◆ **EXERCISE DESCRIPTION**
The string "pvDomStr" appears in some lines of the data. Report how many, with no other words.

◆ **SOURCE INFORMATION**
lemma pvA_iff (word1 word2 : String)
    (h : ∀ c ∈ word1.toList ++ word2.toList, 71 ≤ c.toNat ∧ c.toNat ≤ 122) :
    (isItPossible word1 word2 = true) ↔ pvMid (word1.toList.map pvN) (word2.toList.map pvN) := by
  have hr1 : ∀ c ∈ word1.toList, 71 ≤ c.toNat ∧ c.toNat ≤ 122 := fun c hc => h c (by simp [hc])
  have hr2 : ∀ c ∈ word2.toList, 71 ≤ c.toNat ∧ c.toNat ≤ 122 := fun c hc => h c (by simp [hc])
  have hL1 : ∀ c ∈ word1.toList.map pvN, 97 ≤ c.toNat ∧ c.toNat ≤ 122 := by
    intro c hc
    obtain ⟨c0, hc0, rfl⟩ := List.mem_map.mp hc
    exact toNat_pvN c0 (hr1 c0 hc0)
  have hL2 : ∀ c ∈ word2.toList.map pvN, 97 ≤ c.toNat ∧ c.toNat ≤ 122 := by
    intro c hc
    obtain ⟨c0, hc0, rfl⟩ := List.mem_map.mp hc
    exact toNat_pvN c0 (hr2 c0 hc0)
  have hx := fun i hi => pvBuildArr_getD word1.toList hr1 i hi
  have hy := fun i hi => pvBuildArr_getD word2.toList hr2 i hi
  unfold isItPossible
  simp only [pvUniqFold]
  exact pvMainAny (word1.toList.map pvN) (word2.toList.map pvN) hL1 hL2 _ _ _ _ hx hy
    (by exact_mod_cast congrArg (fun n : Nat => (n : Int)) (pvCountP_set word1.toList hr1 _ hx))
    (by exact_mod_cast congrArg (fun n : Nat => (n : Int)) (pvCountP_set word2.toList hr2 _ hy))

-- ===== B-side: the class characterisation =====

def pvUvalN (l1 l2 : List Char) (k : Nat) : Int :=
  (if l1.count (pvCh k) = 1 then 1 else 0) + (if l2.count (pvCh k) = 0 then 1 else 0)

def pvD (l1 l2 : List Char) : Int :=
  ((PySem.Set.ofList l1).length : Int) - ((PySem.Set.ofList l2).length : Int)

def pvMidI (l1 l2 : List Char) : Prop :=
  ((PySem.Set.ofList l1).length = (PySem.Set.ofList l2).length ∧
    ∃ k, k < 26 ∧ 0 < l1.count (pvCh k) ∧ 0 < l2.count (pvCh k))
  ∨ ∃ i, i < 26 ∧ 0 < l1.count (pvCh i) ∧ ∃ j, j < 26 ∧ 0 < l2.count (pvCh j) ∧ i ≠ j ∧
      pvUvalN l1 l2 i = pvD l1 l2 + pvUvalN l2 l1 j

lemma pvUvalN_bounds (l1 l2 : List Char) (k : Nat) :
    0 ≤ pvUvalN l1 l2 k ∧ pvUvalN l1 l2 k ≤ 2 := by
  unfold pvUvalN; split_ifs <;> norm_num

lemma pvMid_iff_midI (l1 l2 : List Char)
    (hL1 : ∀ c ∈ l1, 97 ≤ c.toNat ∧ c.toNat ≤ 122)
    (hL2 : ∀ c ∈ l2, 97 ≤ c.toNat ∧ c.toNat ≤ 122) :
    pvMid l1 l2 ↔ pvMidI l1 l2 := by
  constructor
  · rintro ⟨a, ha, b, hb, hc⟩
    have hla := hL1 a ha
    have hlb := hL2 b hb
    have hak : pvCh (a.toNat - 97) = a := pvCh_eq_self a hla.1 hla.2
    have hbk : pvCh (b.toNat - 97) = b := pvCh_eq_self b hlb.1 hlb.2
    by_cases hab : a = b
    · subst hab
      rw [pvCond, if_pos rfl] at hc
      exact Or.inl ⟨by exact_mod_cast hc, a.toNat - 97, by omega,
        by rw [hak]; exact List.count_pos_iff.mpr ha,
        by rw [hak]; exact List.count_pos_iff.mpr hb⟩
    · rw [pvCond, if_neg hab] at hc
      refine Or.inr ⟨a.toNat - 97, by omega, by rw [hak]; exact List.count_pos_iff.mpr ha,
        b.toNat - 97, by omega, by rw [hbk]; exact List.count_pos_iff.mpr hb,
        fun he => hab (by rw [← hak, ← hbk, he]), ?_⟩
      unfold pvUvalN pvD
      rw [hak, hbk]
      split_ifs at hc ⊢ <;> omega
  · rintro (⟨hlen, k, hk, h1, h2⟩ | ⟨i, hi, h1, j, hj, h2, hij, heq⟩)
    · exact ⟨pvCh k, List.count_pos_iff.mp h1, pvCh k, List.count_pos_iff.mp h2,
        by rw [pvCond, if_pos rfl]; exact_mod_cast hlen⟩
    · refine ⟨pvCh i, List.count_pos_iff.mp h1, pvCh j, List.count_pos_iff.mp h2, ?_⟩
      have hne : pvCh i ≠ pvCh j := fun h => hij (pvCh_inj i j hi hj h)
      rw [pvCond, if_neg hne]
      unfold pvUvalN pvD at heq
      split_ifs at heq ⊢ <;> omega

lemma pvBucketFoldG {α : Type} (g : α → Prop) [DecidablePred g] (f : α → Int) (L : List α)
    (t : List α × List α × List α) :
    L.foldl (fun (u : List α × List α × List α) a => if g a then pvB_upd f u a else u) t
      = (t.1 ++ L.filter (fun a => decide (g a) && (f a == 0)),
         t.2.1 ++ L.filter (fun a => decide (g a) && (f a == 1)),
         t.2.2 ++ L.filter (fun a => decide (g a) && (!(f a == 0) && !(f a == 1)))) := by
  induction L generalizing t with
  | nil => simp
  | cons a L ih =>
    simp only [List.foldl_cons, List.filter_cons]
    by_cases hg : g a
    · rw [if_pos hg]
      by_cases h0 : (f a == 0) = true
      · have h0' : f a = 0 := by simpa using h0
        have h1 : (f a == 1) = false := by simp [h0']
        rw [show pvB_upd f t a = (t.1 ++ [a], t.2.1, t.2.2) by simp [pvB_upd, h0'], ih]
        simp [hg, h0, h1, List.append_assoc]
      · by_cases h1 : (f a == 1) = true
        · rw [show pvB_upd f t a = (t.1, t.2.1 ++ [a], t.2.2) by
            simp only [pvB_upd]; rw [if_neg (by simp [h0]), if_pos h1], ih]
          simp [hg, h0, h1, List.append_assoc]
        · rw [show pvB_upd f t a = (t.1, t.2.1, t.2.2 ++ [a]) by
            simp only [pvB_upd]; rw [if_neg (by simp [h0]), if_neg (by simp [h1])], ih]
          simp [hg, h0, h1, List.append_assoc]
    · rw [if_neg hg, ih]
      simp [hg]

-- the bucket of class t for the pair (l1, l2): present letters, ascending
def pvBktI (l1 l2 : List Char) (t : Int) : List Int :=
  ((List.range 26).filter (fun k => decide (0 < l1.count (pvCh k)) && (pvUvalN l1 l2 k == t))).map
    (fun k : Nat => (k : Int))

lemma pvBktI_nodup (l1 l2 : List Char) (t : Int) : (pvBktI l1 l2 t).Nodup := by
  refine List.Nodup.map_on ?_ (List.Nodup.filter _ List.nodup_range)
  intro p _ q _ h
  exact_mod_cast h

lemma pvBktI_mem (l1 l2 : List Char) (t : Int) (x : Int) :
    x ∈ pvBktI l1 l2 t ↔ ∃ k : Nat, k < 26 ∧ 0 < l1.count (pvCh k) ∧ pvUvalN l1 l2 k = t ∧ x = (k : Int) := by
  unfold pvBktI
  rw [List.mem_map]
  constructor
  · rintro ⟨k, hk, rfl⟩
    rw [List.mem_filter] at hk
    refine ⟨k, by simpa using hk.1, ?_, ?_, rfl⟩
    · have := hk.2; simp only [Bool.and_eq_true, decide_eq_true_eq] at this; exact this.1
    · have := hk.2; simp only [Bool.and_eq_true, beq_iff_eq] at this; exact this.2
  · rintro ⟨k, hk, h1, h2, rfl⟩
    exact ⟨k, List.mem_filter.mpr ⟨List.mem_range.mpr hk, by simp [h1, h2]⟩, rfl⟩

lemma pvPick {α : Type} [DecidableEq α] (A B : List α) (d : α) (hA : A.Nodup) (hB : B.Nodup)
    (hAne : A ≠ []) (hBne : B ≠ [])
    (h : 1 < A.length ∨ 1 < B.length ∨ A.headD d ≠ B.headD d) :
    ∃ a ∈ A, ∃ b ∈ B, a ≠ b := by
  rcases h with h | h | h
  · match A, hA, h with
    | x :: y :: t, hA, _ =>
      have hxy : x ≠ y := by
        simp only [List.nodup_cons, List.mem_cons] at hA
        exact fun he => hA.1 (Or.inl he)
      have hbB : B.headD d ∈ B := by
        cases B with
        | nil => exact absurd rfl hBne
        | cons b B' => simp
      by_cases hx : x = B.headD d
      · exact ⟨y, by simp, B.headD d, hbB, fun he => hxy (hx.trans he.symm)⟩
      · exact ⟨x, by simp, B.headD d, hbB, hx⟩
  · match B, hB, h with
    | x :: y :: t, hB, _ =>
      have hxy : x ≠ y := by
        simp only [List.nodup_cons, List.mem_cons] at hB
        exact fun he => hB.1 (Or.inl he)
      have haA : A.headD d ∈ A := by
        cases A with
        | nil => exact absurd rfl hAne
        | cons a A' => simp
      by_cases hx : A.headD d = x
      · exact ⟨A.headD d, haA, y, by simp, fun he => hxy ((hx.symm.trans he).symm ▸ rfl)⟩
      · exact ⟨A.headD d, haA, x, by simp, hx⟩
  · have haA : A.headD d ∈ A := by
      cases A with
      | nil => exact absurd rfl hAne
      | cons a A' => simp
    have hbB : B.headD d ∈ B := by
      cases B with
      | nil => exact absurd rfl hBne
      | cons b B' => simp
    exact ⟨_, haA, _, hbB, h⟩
---
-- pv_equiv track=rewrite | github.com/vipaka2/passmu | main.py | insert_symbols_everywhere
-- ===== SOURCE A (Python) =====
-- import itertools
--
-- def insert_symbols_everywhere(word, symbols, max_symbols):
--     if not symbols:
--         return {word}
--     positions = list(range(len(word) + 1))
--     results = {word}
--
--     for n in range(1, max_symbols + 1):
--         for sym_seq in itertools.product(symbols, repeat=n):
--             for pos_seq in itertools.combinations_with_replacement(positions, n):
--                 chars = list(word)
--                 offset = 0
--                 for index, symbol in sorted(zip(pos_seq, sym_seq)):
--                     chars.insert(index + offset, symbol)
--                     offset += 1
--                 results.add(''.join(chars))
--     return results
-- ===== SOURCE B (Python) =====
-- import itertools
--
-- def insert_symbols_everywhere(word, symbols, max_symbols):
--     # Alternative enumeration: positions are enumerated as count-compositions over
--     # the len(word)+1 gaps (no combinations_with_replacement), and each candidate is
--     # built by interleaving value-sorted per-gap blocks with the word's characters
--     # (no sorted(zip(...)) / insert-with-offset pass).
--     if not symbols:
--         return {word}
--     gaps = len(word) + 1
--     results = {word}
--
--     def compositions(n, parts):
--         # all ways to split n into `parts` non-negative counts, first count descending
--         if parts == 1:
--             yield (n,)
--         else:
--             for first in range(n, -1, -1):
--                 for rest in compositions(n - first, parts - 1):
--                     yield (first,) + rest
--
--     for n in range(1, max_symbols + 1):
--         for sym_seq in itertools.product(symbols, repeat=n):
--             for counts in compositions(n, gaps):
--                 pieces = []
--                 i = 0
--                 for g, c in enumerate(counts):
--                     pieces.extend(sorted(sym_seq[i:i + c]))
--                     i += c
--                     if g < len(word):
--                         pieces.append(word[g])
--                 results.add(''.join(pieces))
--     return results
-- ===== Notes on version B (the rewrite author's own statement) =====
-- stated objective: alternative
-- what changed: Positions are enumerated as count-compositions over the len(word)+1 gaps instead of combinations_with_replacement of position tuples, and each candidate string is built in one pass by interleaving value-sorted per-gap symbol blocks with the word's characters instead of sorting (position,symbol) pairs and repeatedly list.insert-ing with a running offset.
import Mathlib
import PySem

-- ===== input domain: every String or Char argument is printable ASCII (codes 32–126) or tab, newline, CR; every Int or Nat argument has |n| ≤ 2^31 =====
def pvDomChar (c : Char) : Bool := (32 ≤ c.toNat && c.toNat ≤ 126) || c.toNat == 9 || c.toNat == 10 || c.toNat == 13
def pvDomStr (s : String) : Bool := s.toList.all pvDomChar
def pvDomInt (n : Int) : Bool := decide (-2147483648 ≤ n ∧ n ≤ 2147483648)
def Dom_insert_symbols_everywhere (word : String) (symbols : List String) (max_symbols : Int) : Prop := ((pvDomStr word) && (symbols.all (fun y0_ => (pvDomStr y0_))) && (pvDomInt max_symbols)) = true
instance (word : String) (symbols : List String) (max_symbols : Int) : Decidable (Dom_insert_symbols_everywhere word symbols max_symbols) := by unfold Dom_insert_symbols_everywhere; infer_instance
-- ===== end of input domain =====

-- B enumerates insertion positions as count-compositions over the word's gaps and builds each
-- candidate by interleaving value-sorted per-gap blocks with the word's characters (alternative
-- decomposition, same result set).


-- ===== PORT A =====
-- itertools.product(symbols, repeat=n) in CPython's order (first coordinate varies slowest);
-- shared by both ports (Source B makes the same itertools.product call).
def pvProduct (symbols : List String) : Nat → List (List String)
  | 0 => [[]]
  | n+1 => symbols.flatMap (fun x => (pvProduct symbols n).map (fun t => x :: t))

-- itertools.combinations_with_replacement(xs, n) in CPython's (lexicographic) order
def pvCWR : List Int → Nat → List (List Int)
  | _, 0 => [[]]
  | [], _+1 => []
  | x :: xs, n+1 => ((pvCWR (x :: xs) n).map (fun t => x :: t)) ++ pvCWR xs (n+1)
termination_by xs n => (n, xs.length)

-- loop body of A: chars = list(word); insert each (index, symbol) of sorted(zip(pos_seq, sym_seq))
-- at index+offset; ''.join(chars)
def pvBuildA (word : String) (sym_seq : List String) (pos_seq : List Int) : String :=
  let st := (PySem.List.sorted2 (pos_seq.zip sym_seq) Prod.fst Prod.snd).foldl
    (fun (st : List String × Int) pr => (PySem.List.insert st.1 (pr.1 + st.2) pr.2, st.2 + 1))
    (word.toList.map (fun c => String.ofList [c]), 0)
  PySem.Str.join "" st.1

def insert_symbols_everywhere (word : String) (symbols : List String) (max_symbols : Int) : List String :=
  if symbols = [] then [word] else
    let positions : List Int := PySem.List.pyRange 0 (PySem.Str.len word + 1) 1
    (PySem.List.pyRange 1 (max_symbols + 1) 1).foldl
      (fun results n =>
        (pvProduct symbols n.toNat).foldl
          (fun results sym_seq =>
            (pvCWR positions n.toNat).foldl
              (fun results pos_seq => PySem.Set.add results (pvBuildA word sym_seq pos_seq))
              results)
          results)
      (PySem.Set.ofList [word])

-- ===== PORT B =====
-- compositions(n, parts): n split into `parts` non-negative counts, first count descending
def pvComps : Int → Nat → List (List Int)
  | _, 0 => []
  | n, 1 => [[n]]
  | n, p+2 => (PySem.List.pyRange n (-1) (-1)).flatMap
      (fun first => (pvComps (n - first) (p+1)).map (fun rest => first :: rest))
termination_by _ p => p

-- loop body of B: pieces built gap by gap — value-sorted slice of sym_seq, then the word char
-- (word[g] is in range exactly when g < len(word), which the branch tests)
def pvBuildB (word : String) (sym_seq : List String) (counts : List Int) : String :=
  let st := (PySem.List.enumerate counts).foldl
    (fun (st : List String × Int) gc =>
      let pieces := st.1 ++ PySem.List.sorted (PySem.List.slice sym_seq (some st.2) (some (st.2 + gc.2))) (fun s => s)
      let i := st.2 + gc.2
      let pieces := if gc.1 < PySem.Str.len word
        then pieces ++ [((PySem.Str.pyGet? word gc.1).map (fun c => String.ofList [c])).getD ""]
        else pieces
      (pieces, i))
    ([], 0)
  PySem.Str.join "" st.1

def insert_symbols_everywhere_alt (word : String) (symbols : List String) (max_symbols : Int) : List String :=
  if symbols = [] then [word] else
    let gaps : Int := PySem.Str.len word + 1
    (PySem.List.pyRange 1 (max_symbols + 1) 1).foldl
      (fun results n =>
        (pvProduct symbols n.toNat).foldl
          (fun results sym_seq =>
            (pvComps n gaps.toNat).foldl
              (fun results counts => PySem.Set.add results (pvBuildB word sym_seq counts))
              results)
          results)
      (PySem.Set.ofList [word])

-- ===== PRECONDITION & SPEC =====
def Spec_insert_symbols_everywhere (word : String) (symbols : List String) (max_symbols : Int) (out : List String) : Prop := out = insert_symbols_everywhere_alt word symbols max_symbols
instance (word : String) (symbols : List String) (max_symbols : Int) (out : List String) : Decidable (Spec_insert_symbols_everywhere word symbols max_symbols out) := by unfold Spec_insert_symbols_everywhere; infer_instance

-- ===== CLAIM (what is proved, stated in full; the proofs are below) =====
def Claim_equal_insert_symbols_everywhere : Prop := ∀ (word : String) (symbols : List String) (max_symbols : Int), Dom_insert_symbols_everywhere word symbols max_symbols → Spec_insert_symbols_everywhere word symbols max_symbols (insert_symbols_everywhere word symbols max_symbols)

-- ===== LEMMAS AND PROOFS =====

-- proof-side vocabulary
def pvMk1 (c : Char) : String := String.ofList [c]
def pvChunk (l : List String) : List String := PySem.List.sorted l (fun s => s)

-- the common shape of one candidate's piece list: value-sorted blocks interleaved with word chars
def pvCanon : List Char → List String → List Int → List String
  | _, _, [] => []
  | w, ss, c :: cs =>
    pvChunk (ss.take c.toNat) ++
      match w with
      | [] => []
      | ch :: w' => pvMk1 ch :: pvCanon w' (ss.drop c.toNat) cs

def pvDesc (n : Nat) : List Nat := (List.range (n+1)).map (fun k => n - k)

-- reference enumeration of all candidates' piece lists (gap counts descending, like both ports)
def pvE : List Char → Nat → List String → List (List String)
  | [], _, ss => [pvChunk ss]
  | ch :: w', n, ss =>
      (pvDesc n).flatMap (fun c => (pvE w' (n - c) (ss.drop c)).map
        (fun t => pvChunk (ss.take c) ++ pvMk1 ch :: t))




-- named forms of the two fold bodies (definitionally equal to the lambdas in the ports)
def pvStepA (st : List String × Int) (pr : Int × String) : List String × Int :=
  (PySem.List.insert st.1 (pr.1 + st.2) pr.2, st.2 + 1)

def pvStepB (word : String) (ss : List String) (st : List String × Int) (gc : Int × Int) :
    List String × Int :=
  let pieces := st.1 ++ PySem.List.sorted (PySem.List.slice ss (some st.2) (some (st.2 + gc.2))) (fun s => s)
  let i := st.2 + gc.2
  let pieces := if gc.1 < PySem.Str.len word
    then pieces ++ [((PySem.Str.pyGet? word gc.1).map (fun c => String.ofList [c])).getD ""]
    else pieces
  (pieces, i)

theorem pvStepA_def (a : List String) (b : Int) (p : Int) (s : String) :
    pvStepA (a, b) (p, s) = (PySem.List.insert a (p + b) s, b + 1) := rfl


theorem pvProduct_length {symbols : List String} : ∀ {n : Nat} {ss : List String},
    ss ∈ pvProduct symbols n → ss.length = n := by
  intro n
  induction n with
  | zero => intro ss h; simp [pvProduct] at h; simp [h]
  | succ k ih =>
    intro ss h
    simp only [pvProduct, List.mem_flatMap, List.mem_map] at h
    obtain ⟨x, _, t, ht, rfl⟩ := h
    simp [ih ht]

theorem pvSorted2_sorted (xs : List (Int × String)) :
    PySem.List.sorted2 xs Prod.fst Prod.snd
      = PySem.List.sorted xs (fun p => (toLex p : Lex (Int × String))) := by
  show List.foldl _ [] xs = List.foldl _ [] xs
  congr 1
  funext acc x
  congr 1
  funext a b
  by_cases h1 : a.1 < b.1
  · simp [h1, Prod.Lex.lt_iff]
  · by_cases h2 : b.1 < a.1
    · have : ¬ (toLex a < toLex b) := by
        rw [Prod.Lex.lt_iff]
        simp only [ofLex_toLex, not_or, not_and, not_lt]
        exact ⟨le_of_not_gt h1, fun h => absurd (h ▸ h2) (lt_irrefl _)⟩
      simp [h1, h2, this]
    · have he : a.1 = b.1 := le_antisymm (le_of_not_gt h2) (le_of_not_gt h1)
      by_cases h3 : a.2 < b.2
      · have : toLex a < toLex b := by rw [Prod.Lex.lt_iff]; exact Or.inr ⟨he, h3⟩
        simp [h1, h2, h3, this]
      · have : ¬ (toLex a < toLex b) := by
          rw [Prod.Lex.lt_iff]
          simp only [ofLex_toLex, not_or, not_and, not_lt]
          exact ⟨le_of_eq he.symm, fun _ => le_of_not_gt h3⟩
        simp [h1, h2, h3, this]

◆ **RESULT**
2